By the way did Marisol ever find the fathers of her 4 or 5 kids? (Now that is throwback Maury)


----------



## nelyanaphonexia (Mar 13, 2009)

Quote:

   Originally Posted by *chocolategoddes* 

 
_Ha! Sometimes, they'll even go as far as " I'm *2000%* sure he's tha father!"
And I'm like, "Really? 2000%. Didn't you study Probability in Algebra? I mean.. HELLOOOOO"

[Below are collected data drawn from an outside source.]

-- pv_equiv track=rewrite | github.com/Omar9832/codepath-intermediate-interview-prep | General/Home Practice.py | max_audience_performances
-- ===== SOURCE A (Python) =====
-- def max_audience_performances(audiences):
--     i=0
--     max=audiences[i]
--     while i<len(audiences):
--         if audiences[i]>max:
--             max=audiences[i]
--         i=i+1
--
--     return audiences.count(max)*max
-- ===== SOURCE B (Python) =====
-- def max_audience_performances(audiences):
--     max = audiences[0]
--     count = 0
--     for x in audiences:
--         if x > max:
--             max = x
--             count = 1
--         elif x == max:
--             count += 1
--     return count * max
-- ===== Notes on version B (the rewrite author's own statement) =====
-- stated objective: alternative
-- what changed: B fuses A's two passes (index loop to find the max, then a separate list.count pass) into one traversal maintaining both the running maximum and its occurrence count.
import Mathlib
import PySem

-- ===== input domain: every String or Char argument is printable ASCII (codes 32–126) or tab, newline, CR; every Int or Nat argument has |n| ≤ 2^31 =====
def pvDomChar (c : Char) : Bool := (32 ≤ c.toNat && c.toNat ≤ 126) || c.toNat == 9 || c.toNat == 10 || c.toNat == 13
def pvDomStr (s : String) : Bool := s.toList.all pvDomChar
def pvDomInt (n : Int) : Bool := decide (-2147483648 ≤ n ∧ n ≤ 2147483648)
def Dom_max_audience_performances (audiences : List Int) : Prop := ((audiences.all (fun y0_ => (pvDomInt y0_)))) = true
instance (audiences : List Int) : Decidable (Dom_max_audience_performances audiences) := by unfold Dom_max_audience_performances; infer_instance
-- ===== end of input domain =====

-- B fuses A's find-max index loop and separate .count pass into one traversal
-- maintaining the running maximum and its occurrence count.
-- ===== PORT A =====
-- the 'while i < len(audiences)' loop: scans the remaining elements, updating max
def pvALoop : List Int → Int → Int
  | [], mx => mx
  | x :: xs, mx => pvALoop xs (if x > mx then x else mx)

def max_audience_performances (audiences : List Int) : Int :=
  let mx0 := (PySem.List.pyGet? audiences 0).getD 0   -- the initial subscript; none (IndexError) excluded by Pre_
  let mx := pvALoop audiences mx0
  ((PySem.List.count audiences mx : Int)) * mx

-- ===== PORT B =====
-- the 'for x in audiences' loop of Source B: running maximum mx and its count c
def pvBLoop : List Int → Int → Int → Int
  | [], mx, c => c * mx
  | x :: xs, mx, c =>
      if x > mx then pvBLoop xs x 1
      else if x == mx then pvBLoop xs mx (c + 1)
      else pvBLoop xs mx c

def max_audience_performances_alt (audiences : List Int) : Int :=
  match audiences with
  | [] => 0            -- Source B raises IndexError here on its initial subscript; excluded by Pre_
  | x :: _ => pvBLoop audiences x 0

-- ===== PRECONDITION & SPEC =====
-- Pre_ excludes exactly the empty list, on which both Pythons raise IndexError at the initial element access.
def Pre_max_audience_performances (audiences : List Int) : Prop := audiences ≠ []
instance (audiences : List Int) : Decidable (Pre_max_audience_performances audiences) := by unfold Pre_max_audience_performances; infer_instance
def pvWitness_max_audience_performances : List Int := [3, 1, 3, 2]
def Spec_max_audience_performances (audiences : List Int) (out : Int) : Prop := out = max_audience_performances_alt audiences
instance (audiences : List Int) (out : Int) : Decidable (Spec_max_audience_performances audiences out) := by unfold Spec_max_audience_performances; infer_instance

-- ===== CLAIM (what is proved, stated in full; the proofs are below) =====
def Claim_equal_max_audience_performances : Prop := ∀ (audiences : List Int), Dom_max_audience_performances audiences → Pre_max_audience_performances audiences → Spec_max_audience_performances audiences (max_audience_performances audiences)

-- ===== LEMMAS AND PROOFS =====

theorem pvALoop_le (l : List Int) (mx : Int) : mx ≤ pvALoop l mx := by
  induction l generalizing mx with
  | nil => simp [pvALoop]
  | cons x xs ih =>
    simp only [pvALoop]
    split
    · exact le_trans (by omega) (ih x)
    · exact ih mx

-- loop invariant: B's fused loop computes (count of the final max in the rest,
-- plus the carried count if mx survives as the max) times the final max
theorem pvBLoop_eq (l : List Int) (mx c : Int) :
    pvBLoop l mx c =
      ((List.count (pvALoop l mx) l : Int) +
        if mx = pvALoop l mx then c else 0) * pvALoop l mx := by
  induction l generalizing mx c with
  | nil => simp [pvBLoop, pvALoop]
  | cons x xs ih =>
    by_cases hx : x > mx
    · rw [show pvBLoop (x :: xs) mx c = pvBLoop xs x 1 from by simp [pvBLoop, hx],
        show pvALoop (x :: xs) mx = pvALoop xs x from by simp [pvALoop, hx],
        ih x 1, List.count_cons]
      have hM := pvALoop_le xs x
      rw [if_neg (show ¬ mx = pvALoop xs x by omega)]
      by_cases hxM : x = pvALoop xs x
      · rw [if_pos hxM, if_pos (beq_iff_eq.mpr hxM)]
        push_cast; ring
      · rw [if_neg hxM, if_neg (fun h => hxM (beq_iff_eq.mp h))]
        push_cast; ring
    · have hA : pvALoop (x :: xs) mx = pvALoop xs mx := by simp [pvALoop, hx]
      by_cases hxe : x = mx
      · rw [show pvBLoop (x :: xs) mx c = pvBLoop xs mx (c + 1) from by
            simp [pvBLoop, hxe],
          hA, ih, List.count_cons]
        by_cases hM : mx = pvALoop xs mx
        · rw [if_pos hM, if_pos hM,
            if_pos (beq_iff_eq.mpr (show x = pvALoop xs mx by omega))]
          push_cast; ring
        · rw [if_neg hM, if_neg hM,
            if_neg (show ¬ (x == pvALoop xs mx) = true from fun h => by
              have := beq_iff_eq.mp h; omega)]
          push_cast; ring
      · have hlt : x < mx := by omega
        rw [show pvBLoop (x :: xs) mx c = pvBLoop xs mx c from by
            simp [pvBLoop, hx, hxe],
          hA, ih, List.count_cons]
        have hM := pvALoop_le xs mx
        rw [if_neg (show ¬ (x == pvALoop xs mx) = true from fun h => by
          have := beq_iff_eq.mp h; omega)]
        push_cast; ring

-- ===== VERDICT (by name: the statement is the Claim_ definition above) =====
theorem max_audience_performances_spec : Claim_equal_max_audience_performances := by
  intro audiences _ hpre
  unfold Spec_max_audience_performances
  match audiences, hpre with
  | x :: xs, _ =>
    simp only [max_audience_performances, max_audience_performances_alt,
      PySem.List.pyGet?, PySem.List.count_eq]
    rw [pvBLoop_eq]
    simp [PySem.List.pyIdx?, ite_self]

My favorite part of these episodes are those little pre-filmed segments where the girl is ranting on and on. It's soo cheesy. "Ty-Quan still live wit his momma, and already has six kids by fo' otha womens, aint got no car, no job, and on top of that... he ugly!!!"_

 
hahahaha. omg, fotflmao, you just made my day. I just love reading your posts. Makes my, otherwise boring, days so, so, soooo much better. Now I don't even have to go and watch Maury for grins and giggles.


----------



## cupcake_x (Mar 18, 2009)

Oh man... I hate how ridiculous it is but at the same time, it's addictive and such a guilty pleasure.

I watched one episode they had 3 stories and cut out the part if he is the father or not for the next episode. It drove me crazy! One woman had 3 guys and 2 didn't want to be the father and one did. I'm still wondering to this day who the baby daddy ended up being! It's never usually the guy who WANTS to be the father, which is a shame- but the show probably wouldn't get as many views.


----------